WORK INSTRUCTION - Entries follow. Give back exactly the lines starting at the one containing "b rest ih =>" and ending at the one containing "dif_pos h1, List.getElem_cons_succ]", and no other lines.

DATA -
theorem pairwise_bkAux (xs : List String) : ∀ s : Int, (bkAux xs s).Pairwise (· < ·) := by
  induction xs with
  | nil => intro s; simp [bkAux_nil]
  | cons x xs ih =>
    intro s
    rw [bkAux_cons]
    apply List.pairwise_append.2
    refine ⟨?_, ih (s+1), ?_⟩
    · by_cases hx : isB x <;> simp [hx]
    · intro a ha b hb
      have hb' := (mem_bkAux xs (s+1) b hb).1
      have : a = s := by by_cases hx : isB x <;> simp [hx] at ha; exact ha
      omega

-- K: bisect-by-count = find-first-≥  on a strictly increasing list
theorem count_get_eq_find (bl : List Int) : ∀ (i d : Int), bl.Pairwise (· < ·) →
    (if h : bl.countP (fun b => decide (b < i)) < bl.length
      then bl[bl.countP (fun b => decide (b < i))] else d)
    = (bl.find? (fun b => decide (i ≤ b))).getD d := by
  induction bl with
  | nil => intro i d _; simp
  | cons b rest ih =>
    intro i d hp
    have hb : ∀ y ∈ rest, b < y := fun y hy => (List.pairwise_cons.1 hp).1 y hy
    have hrest : rest.Pairwise (· < ·) := (List.pairwise_cons.1 hp).2
    by_cases hlt : b < i
    · have : ¬ (i ≤ b) := by omega
      rw [List.find?_cons_of_neg (by simp [this])]
      rw [← ih i d hrest]
      simp only [List.countP_cons, decide_eq_true_eq, if_pos hlt, List.length_cons]
      by_cases h1 : rest.countP (fun b => decide (b < i)) < rest.length
      · rw [dif_pos (by omega), dif_pos h1, List.getElem_cons_succ]
      · rw [dif_neg (by omega), dif_neg h1]
    · have hzero : rest.countP (fun b => decide (b < i)) = 0 := by
        apply List.countP_eq_zero.2; intro y hy
        have := hb y hy; simp; omega
      rw [List.find?_cons_of_pos (by simp; omega)]
      simp only [List.countP_cons, decide_eq_true_eq, if_neg hlt, hzero]
      simp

EXPECTED ANSWER -
  | cons b rest ih =>
    intro i d hp
    have hb : ∀ y ∈ rest, b < y := fun y hy => (List.pairwise_cons.1 hp).1 y hy
    have hrest : rest.Pairwise (· < ·) := (List.pairwise_cons.1 hp).2
    by_cases hlt : b < i
    · have : ¬ (i ≤ b) := by omega
      rw [List.find?_cons_of_neg (by simp [this])]
      rw [← ih i d hrest]
      simp only [List.countP_cons, decide_eq_true_eq, if_pos hlt, List.length_cons]
      by_cases h1 : rest.countP (fun b => decide (b < i)) < rest.length
      · rw [dif_pos (by omega), dif_pos h1, List.getElem_cons_succ]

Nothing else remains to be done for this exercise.